Dataset entries:
- Opening Delimiter -

-- pv_equiv track=rewrite | github.com/IchBinJade/advent-of-code-python | 2024/day20.py | calc_new_cheat_times
-- ===== SOURCE A (Python) =====
-- def calc_new_cheat_times(dist_matrix, dist=20):
--     cheat_times = {}
--
--     for row, col in dist_matrix:
--         for dr in range(-dist, dist + 1, 1):
--             for dc in range(-dist, dist + 1, 1):
--                 if abs(dr) + abs(dc) <= 20:
--                     next_row, next_col = row + dr, col + dc
--                     if (next_row, next_col) in dist_matrix:
--                         if dist_matrix[(row, col)] > dist_matrix[(next_row, next_col)]:
--                             new_time = dist_matrix[(row, col)] - dist_matrix[(next_row, next_col)] - abs(dr) - abs(dc)
--                             if new_time > 0:
--                                 cheat_times[((row, col), (next_row, next_col))] = new_time
--
--     return cheat_times
-- ===== SOURCE B (Python) =====
-- def calc_new_cheat_times(dist_matrix, dist=20):
--     cheat_times = {}
--     keys = sorted(dist_matrix)
--     for p, start_time in dist_matrix.items():
--         for q in keys:
--             dr = q[0] - p[0]
--             dc = q[1] - p[1]
--             if abs(dr) <= dist and abs(dc) <= dist and abs(dr) + abs(dc) <= 20:
--                 saving = start_time - dist_matrix[q] - abs(dr) - abs(dc)
--                 if saving > 0:
--                     cheat_times[(p, q)] = saving
--     return cheat_times
-- ===== Notes on version B (the rewrite author's own statement) =====
-- stated objective: alternative
-- what changed: Replaces A's fixed diamond-of-offsets probe (scan all (2*dist+1)^2 offsets around each point and test dict membership) by a direct pairwise scan: for each point, walk the sorted key list once and keep pairs within the per-coordinate box bound `dist` and the hardcoded Manhattan-20 bound with positive saving.
import Mathlib
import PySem

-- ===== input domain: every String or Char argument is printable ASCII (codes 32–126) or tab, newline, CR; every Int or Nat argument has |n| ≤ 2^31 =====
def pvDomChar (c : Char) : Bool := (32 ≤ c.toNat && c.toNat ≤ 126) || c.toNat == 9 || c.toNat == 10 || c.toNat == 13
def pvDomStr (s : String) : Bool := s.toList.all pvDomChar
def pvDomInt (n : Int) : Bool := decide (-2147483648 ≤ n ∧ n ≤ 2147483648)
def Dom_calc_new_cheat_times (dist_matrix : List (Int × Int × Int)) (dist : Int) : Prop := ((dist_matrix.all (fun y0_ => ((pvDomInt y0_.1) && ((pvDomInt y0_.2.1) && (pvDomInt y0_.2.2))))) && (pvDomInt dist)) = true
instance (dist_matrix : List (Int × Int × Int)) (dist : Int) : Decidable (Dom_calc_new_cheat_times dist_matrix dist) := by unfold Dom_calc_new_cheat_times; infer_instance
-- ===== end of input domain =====

-- B is an ALTERNATIVE implementation (pairwise scan over sorted keys instead of A's
-- fixed diamond-of-offsets membership probe); same cost class, not claimed faster.

-- shared input decoding: the dict argument arrives as an association list; build the Python dict
def pvDict (dm : List (Int × Int × Int)) : PySem.Dict (Int × Int) Int :=
  dm.foldl (fun d t => d.insert (t.1, t.2.1) t.2.2) PySem.Dict.empty

-- ===== PORT A =====
def calc_new_cheat_times (dist_matrix : List (Int × Int × Int)) (dist : Int) : List ((Int × Int) × (Int × Int) × Int) :=
  let d := pvDict dist_matrix
  let rng := PySem.List.pyRange (-dist) (dist + 1) 1
  ((d.keys.foldl (fun ct p =>
      rng.foldl (fun ct dr =>
        rng.foldl (fun ct dc =>
          if |dr| + |dc| ≤ 20 then
            if d.contains (p.1 + dr, p.2 + dc) then
              if d.getD p 0 > d.getD (p.1 + dr, p.2 + dc) 0 then
                if d.getD p 0 - d.getD (p.1 + dr, p.2 + dc) 0 - |dr| - |dc| > 0 then
                  ct.insert (p, (p.1 + dr, p.2 + dc)) (d.getD p 0 - d.getD (p.1 + dr, p.2 + dc) 0 - |dr| - |dc|)
                else ct
              else ct
            else ct
          else ct) ct) ct) (PySem.Dict.empty)).items).map (fun e => (e.1.1, e.1.2, e.2))

-- ===== PORT B =====
def calc_new_cheat_times_alt (dist_matrix : List (Int × Int × Int)) (dist : Int) : List ((Int × Int) × (Int × Int) × Int) :=
  let d := pvDict dist_matrix
  let ks := PySem.List.sorted2 d.keys (fun q => q.1) (fun q => q.2)
  ((d.items.foldl (fun ct pv =>
      ks.foldl (fun ct q =>
        if |q.1 - pv.1.1| ≤ dist ∧ |q.2 - pv.1.2| ≤ dist ∧ |q.1 - pv.1.1| + |q.2 - pv.1.2| ≤ 20 then
          if pv.2 - d.getD q 0 - |q.1 - pv.1.1| - |q.2 - pv.1.2| > 0 then
            ct.insert (pv.1, q) (pv.2 - d.getD q 0 - |q.1 - pv.1.1| - |q.2 - pv.1.2|)
          else ct
        else ct) ct) (PySem.Dict.empty)).items).map (fun e => (e.1.1, e.1.2, e.2))

-- ===== PRECONDITION & SPEC =====
def Spec_calc_new_cheat_times (dist_matrix : List (Int × Int × Int)) (dist : Int) (out : List ((Int × Int) × (Int × Int) × Int)) : Prop := out = calc_new_cheat_times_alt dist_matrix dist
instance (dist_matrix : List (Int × Int × Int)) (dist : Int) (out : List ((Int × Int) × (Int × Int) × Int)) : Decidable (Spec_calc_new_cheat_times dist_matrix dist out) := by unfold Spec_calc_new_cheat_times; infer_instance

-- ===== CLAIM (what is proved, stated in full; the proofs are below) =====
def Claim_equal_calc_new_cheat_times : Prop := ∀ (dist_matrix : List (Int × Int × Int)) (dist : Int), Dom_calc_new_cheat_times dist_matrix dist → Spec_calc_new_cheat_times dist_matrix dist (calc_new_cheat_times dist_matrix dist)

-- ===== LEMMAS AND PROOFS =====

-- the common per-source-point filter on candidate target points q
def pvC (d : PySem.Dict (Int × Int) Int) (dist : Int) (pk : Int × Int) (pv : Int) (q : Int × Int) : Bool :=
  d.contains q
    && decide (|q.1 - pk.1| ≤ dist ∧ |q.2 - pk.2| ≤ dist ∧ |q.1 - pk.1| + |q.2 - pk.2| ≤ 20)
    && decide (0 < pv - d.getD q 0 - |q.1 - pk.1| - |q.2 - pk.2|)

-- the entry written for a kept pair (pk, q)
def pvG (d : PySem.Dict (Int × Int) Int) (pk : Int × Int) (pv : Int) (q : Int × Int) : ((Int × Int) × (Int × Int)) × Int :=
  ((pk, q), pv - d.getD q 0 - |q.1 - pk.1| - |q.2 - pk.2|)

lemma pv_nodup_keys (dm : List (Int × Int × Int)) : (pvDict dm).keys.Nodup := by
  unfold pvDict
  exact PySem.Dict.nodup_keys_foldl_insert_key dm (fun t => (t.1, t.2.1)) (fun _ t => t.2.2)
    PySem.Dict.empty PySem.Dict.nodup_keys_empty

lemma pv_foldl_ite {α β : Type} (l : List α) (c : α → Bool) (f : β → α → β) (init : β) :
    l.foldl (fun a i => if c i then f a i else a) init = (l.filter c).foldl f init := by
  induction l generalizing init with
  | nil => rfl
  | cons x xs ih =>
    simp only [List.foldl_cons, List.filter_cons]
    by_cases h : c x <;> simp [h, ih]

lemma pv_foldl_foldl_flatMap {α β γ : Type} (l : List α) (g : α → List β) (f : γ → β → γ) (init : γ) :
    l.foldl (fun acc a => (g a).foldl f acc) init = (l.flatMap g).foldl f init := by
  induction l generalizing init with
  | nil => rfl
  | cons x xs ih => simp [List.flatMap_cons, List.foldl_append, ih]

lemma pv_sorted2_eq (xs : List (Int × Int)) :
    PySem.List.sorted2 xs (fun q => q.1) (fun q => q.2)
      = PySem.List.sorted xs (fun q => (toLex q : Lex (Int × Int))) := by
  have h : (fun a b : Int × Int => decide (a.1 < b.1) || (!decide (b.1 < a.1) && decide (a.2 < b.2)))
      = (fun a b : Int × Int => decide ((toLex a : Lex (Int × Int)) < toLex b)) := by
    funext a b
    simp only [← decide_not, ← Bool.decide_and, ← Bool.decide_or, decide_eq_decide, Prod.Lex.toLex_lt_toLex]
    omega
  show List.foldl (fun acc x => PySem.List.insertBy
      (fun a b : Int × Int => decide (a.1 < b.1) || (!decide (b.1 < a.1) && decide (a.2 < b.2))) x acc) [] xs
    = List.foldl (fun acc x => PySem.List.insertBy
      (fun a b : Int × Int => decide ((toLex a : Lex (Int × Int)) < toLex b)) x acc) [] xs
  rw [h]

-- the crux: A's diamond scan around pk, filtered, lists exactly the kept q's in lexicographic
-- order, i.e. equals the filtered sorted key list that B walks
lemma pv_qlists_eq (d : PySem.Dict (Int × Int) Int) (hnd : d.keys.Nodup) (dist : Int)
    (pk : Int × Int) (pv : Int) :
    (PySem.List.pyRange (-dist) (dist + 1) 1).flatMap (fun dr =>
        ((PySem.List.pyRange (-dist) (dist + 1) 1).map (fun dc => (pk.1 + dr, pk.2 + dc))).filter (pvC d dist pk pv))
      = (PySem.List.sorted2 d.keys (fun q => q.1) (fun q => q.2)).filter (pvC d dist pk pv) := by
  rw [pv_sorted2_eq]
  have hmemC : ∀ q : Int × Int, pvC d dist pk pv q = true →
      q ∈ d.keys ∧ |q.1 - pk.1| ≤ dist ∧ |q.2 - pk.2| ≤ dist := by
    intro q hq
    simp only [pvC, Bool.and_eq_true, decide_eq_true_eq] at hq
    exact ⟨(PySem.Dict.contains_iff_mem_keys _ _).mp hq.1.1, hq.1.2.1, hq.1.2.2.1⟩
  have hndL : List.Pairwise (fun a b : Int × Int => (toLex a : Lex (Int × Int)) < toLex b)
      ((PySem.List.pyRange (-dist) (dist + 1) 1).flatMap (fun dr =>
        ((PySem.List.pyRange (-dist) (dist + 1) 1).map (fun dc => (pk.1 + dr, pk.2 + dc))).filter (pvC d dist pk pv))) := by
    rw [List.pairwise_flatMap]
    constructor
    · intro dr _
      apply List.Pairwise.filter
      apply List.Pairwise.map (R := (· < ·))
      · intro a b hab
        rw [Prod.Lex.toLex_lt_toLex]
        right
        exact ⟨rfl, by omega⟩
      · exact PySem.List.pairwise_lt_pyRange_one _ _
    · apply (PySem.List.pairwise_lt_pyRange_one _ _).imp
      intro dr1 dr2 h12 x hx y hy
      have hx' : x.1 = pk.1 + dr1 := by
        rcases List.mem_map.mp (List.mem_of_mem_filter hx) with ⟨dc, _, rfl⟩
        rfl
      have hy' : y.1 = pk.1 + dr2 := by
        rcases List.mem_map.mp (List.mem_of_mem_filter hy) with ⟨dc, _, rfl⟩
        rfl
      rw [Prod.Lex.toLex_lt_toLex]
      left
      omega
  have hR : (PySem.List.sorted d.keys (fun q => (toLex q : Lex (Int × Int)))).Nodup := by
    exact ((PySem.List.sorted_perm _ _ _).nodup_iff).mpr hnd
  apply PySem.List.eq_of_perm_of_pairwise_le_of_injective
      (key := fun q : Int × Int => (toLex q : Lex (Int × Int))) toLex.injective
  · rw [List.perm_ext_iff_of_nodup
      (hndL.imp (fun {a b} h he => absurd (he ▸ h) (lt_irrefl _))) (hR.filter _)]
    intro q
    simp only [List.mem_flatMap, List.mem_filter, List.mem_map, PySem.List.mem_pyRange_one,
      PySem.List.mem_sorted]
    constructor
    · rintro ⟨dr, hdr, ⟨dc, hdc, rfl⟩, hq⟩
      exact ⟨(hmemC _ hq).1, hq⟩
    · rintro ⟨hqk, hq⟩
      obtain ⟨-, h1, h2⟩ := hmemC _ hq
      have h1' := abs_le.mp h1
      have h2' := abs_le.mp h2
      obtain ⟨x, y⟩ := q
      refine ⟨x - pk.1, by constructor <;> omega, ⟨⟨y - pk.2, by constructor <;> omega, ?_⟩, hq⟩⟩
      simp only [Prod.mk.injEq]
      constructor <;> omega
  · exact hndL.imp (fun {a b} h => le_of_lt h)
  · exact (PySem.List.sorted_pairwise d.keys _).filter _

-- A's inner double loop over offsets, as a fold of inserts over the canonical entry list
lemma pv_innerA (d : PySem.Dict (Int × Int) Int) (hnd : d.keys.Nodup) (dist : Int)
    (pk : Int × Int) (hpk : pk ∈ d.keys) (ct : PySem.Dict ((Int × Int) × (Int × Int)) Int) :
    (PySem.List.pyRange (-dist) (dist + 1) 1).foldl (fun ct dr =>
        (PySem.List.pyRange (-dist) (dist + 1) 1).foldl (fun ct dc =>
          if |dr| + |dc| ≤ 20 then
            if d.contains (pk.1 + dr, pk.2 + dc) then
              if d.getD pk 0 > d.getD (pk.1 + dr, pk.2 + dc) 0 then
                if d.getD pk 0 - d.getD (pk.1 + dr, pk.2 + dc) 0 - |dr| - |dc| > 0 then
                  ct.insert (pk, (pk.1 + dr, pk.2 + dc)) (d.getD pk 0 - d.getD (pk.1 + dr, pk.2 + dc) 0 - |dr| - |dc|)
                else ct
              else ct
            else ct
          else ct) ct) ct
      = (((PySem.List.sorted2 d.keys (fun q => q.1) (fun q => q.2)).filter (pvC d dist pk (d.getD pk 0))).map
          (pvG d pk (d.getD pk 0))).foldl (fun ct e => ct.insert e.1 e.2) ct := by
  rw [← pv_qlists_eq d hnd dist pk (d.getD pk 0)]
  rw [List.map_flatMap]
  rw [← pv_foldl_foldl_flatMap _ _ (fun ct (e : ((Int × Int) × (Int × Int)) × Int) => ct.insert e.1 e.2) ct]
  apply PySem.List.foldl_congr_mem
  intro ct dr hdr
  have hdrb : -dist ≤ dr ∧ dr < dist + 1 := PySem.List.mem_pyRange_one.mp hdr
  rw [List.filter_map, List.map_map, List.foldl_map]
  simp only [Function.comp_def]
  rw [← pv_foldl_ite _ _ _ ct]
  apply PySem.List.foldl_congr_mem
  intro ct dc hdc
  have hdcb : -dist ≤ dc ∧ dc < dist + 1 := PySem.List.mem_pyRange_one.mp hdc
  simp only [pvC, pvG, add_sub_cancel_left]
  by_cases h20 : |dr| + |dc| ≤ 20
  · by_cases hco : d.contains (pk.1 + dr, pk.2 + dc)
    · by_cases hsav : 0 < d.getD pk 0 - d.getD (pk.1 + dr, pk.2 + dc) 0 - |dr| - |dc|
      · have hdr1 : |dr| ≤ dist := abs_le.mpr ⟨by omega, by omega⟩
        have hdc1 : |dc| ≤ dist := abs_le.mpr ⟨by omega, by omega⟩
        have hgt : d.getD pk 0 > d.getD (pk.1 + dr, pk.2 + dc) 0 := by
          have hn1 := abs_nonneg dr
          have hn2 := abs_nonneg dc
          omega
        simp [h20, hco, hgt, hsav, hdr1, hdc1]
      · have hn1 := abs_nonneg dr
        have hn2 := abs_nonneg dc
        have hdr1 : |dr| ≤ dist := abs_le.mpr ⟨by omega, by omega⟩
        have hdc1 : |dc| ≤ dist := abs_le.mpr ⟨by omega, by omega⟩
        by_cases hgt : d.getD pk 0 > d.getD (pk.1 + dr, pk.2 + dc) 0 <;>
          simp [h20, hco, hgt] <;>
          first
            | rfl
            | (intros; exfalso; omega)
            | (split_ifs <;> first | rfl | (exfalso; omega))
    · simp [h20, hco]
  · have hn : ¬ (|dr| ≤ dist ∧ |dc| ≤ dist ∧ |dr| + |dc| ≤ 20) := by omega
    simp [h20, hn]

-- B's inner loop over the sorted keys, as the same fold
lemma pv_innerB (d : PySem.Dict (Int × Int) Int) (dist : Int)
    (pk : Int × Int) (pv : Int) (ct : PySem.Dict ((Int × Int) × (Int × Int)) Int) :
    (PySem.List.sorted2 d.keys (fun q => q.1) (fun q => q.2)).foldl (fun ct q =>
        if |q.1 - pk.1| ≤ dist ∧ |q.2 - pk.2| ≤ dist ∧ |q.1 - pk.1| + |q.2 - pk.2| ≤ 20 then
          if pv - d.getD q 0 - |q.1 - pk.1| - |q.2 - pk.2| > 0 then
            ct.insert (pk, q) (pv - d.getD q 0 - |q.1 - pk.1| - |q.2 - pk.2|)
          else ct
        else ct) ct
      = (((PySem.List.sorted2 d.keys (fun q => q.1) (fun q => q.2)).filter (pvC d dist pk pv)).map
          (pvG d pk pv)).foldl (fun ct e => ct.insert e.1 e.2) ct := by
  rw [List.foldl_map]
  rw [← pv_foldl_ite _ _ (fun ct q => ct.insert (pvG d pk pv q).1 (pvG d pk pv q).2) ct]
  apply PySem.List.foldl_congr_mem
  intro ct q hq
  have hqk : q ∈ d.keys := (PySem.List.sorted2_perm _ _ _ _).mem_iff.mp hq
  have hco : d.contains q = true := (PySem.Dict.contains_iff_mem_keys _ _).mpr hqk
  simp only [pvC, pvG, hco, Bool.true_and]
  by_cases h1 : |q.1 - pk.1| ≤ dist ∧ |q.2 - pk.2| ≤ dist ∧ |q.1 - pk.1| + |q.2 - pk.2| ≤ 20
  · by_cases h2 : 0 < pv - d.getD q 0 - |q.1 - pk.1| - |q.2 - pk.2| <;> simp [h1, h2]
  · simp [h1]

-- ===== VERDICT (by name: the statement is the Claim_ definition above) =====
theorem calc_new_cheat_times_spec : Claim_equal_calc_new_cheat_times := by
  intro dm dist _
  unfold Spec_calc_new_cheat_times
  simp only [calc_new_cheat_times, calc_new_cheat_times_alt]
  congr 1
  have hnd := pv_nodup_keys dm
  show ((pvDict dm).keys.foldl _ PySem.Dict.empty).items = ((pvDict dm).items.foldl _ PySem.Dict.empty).items
  congr 1
  conv_lhs => rw [show (pvDict dm).keys = (pvDict dm).items.map (fun e => e.1) from rfl]
  rw [List.foldl_map]
  apply PySem.List.foldl_congr_mem
  intro ct t ht
  have hpk : t.1 ∈ (pvDict dm).keys := PySem.Dict.mem_keys_of_mem_items _ ht
  have hval : (pvDict dm).getD t.1 0 = t.2 := by
    have ht' : (t.1, t.2) ∈ (pvDict dm).items := by simpa using ht
    exact PySem.Dict.getD_of_mem_items _ ht' hnd 0
  rw [pv_innerA (pvDict dm) hnd dist t.1 hpk ct, pv_innerB (pvDict dm) dist t.1 t.2 ct, hval]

- Closing Delimiter -

▶ Task prompt: Look through the data above and return exactly the lines from the one that contains "import Mathlib" to the one that contains "def Dom_calc_new_cheat_times (dist_matrix", inclusive, with nothing else.

▶ Response below:
import Mathlib
import PySem

-- ===== input domain: every String or Char argument is printable ASCII (codes 32–126) or tab, newline, CR; every Int or Nat argument has |n| ≤ 2^31 =====
def pvDomChar (c : Char) : Bool := (32 ≤ c.toNat && c.toNat ≤ 126) || c.toNat == 9 || c.toNat == 10 || c.toNat == 13
def pvDomStr (s : String) : Bool := s.toList.all pvDomChar
def pvDomInt (n : Int) : Bool := decide (-2147483648 ≤ n ∧ n ≤ 2147483648)
def Dom_calc_new_cheat_times (dist_matrix : List (Int × Int × Int)) (dist : Int) : Prop := ((dist_matrix.all (fun y0_ => ((pvDomInt y0_.1) && ((pvDomInt y0_.2.1) && (pvDomInt y0_.2.2))))) && (pvDomInt dist)) = true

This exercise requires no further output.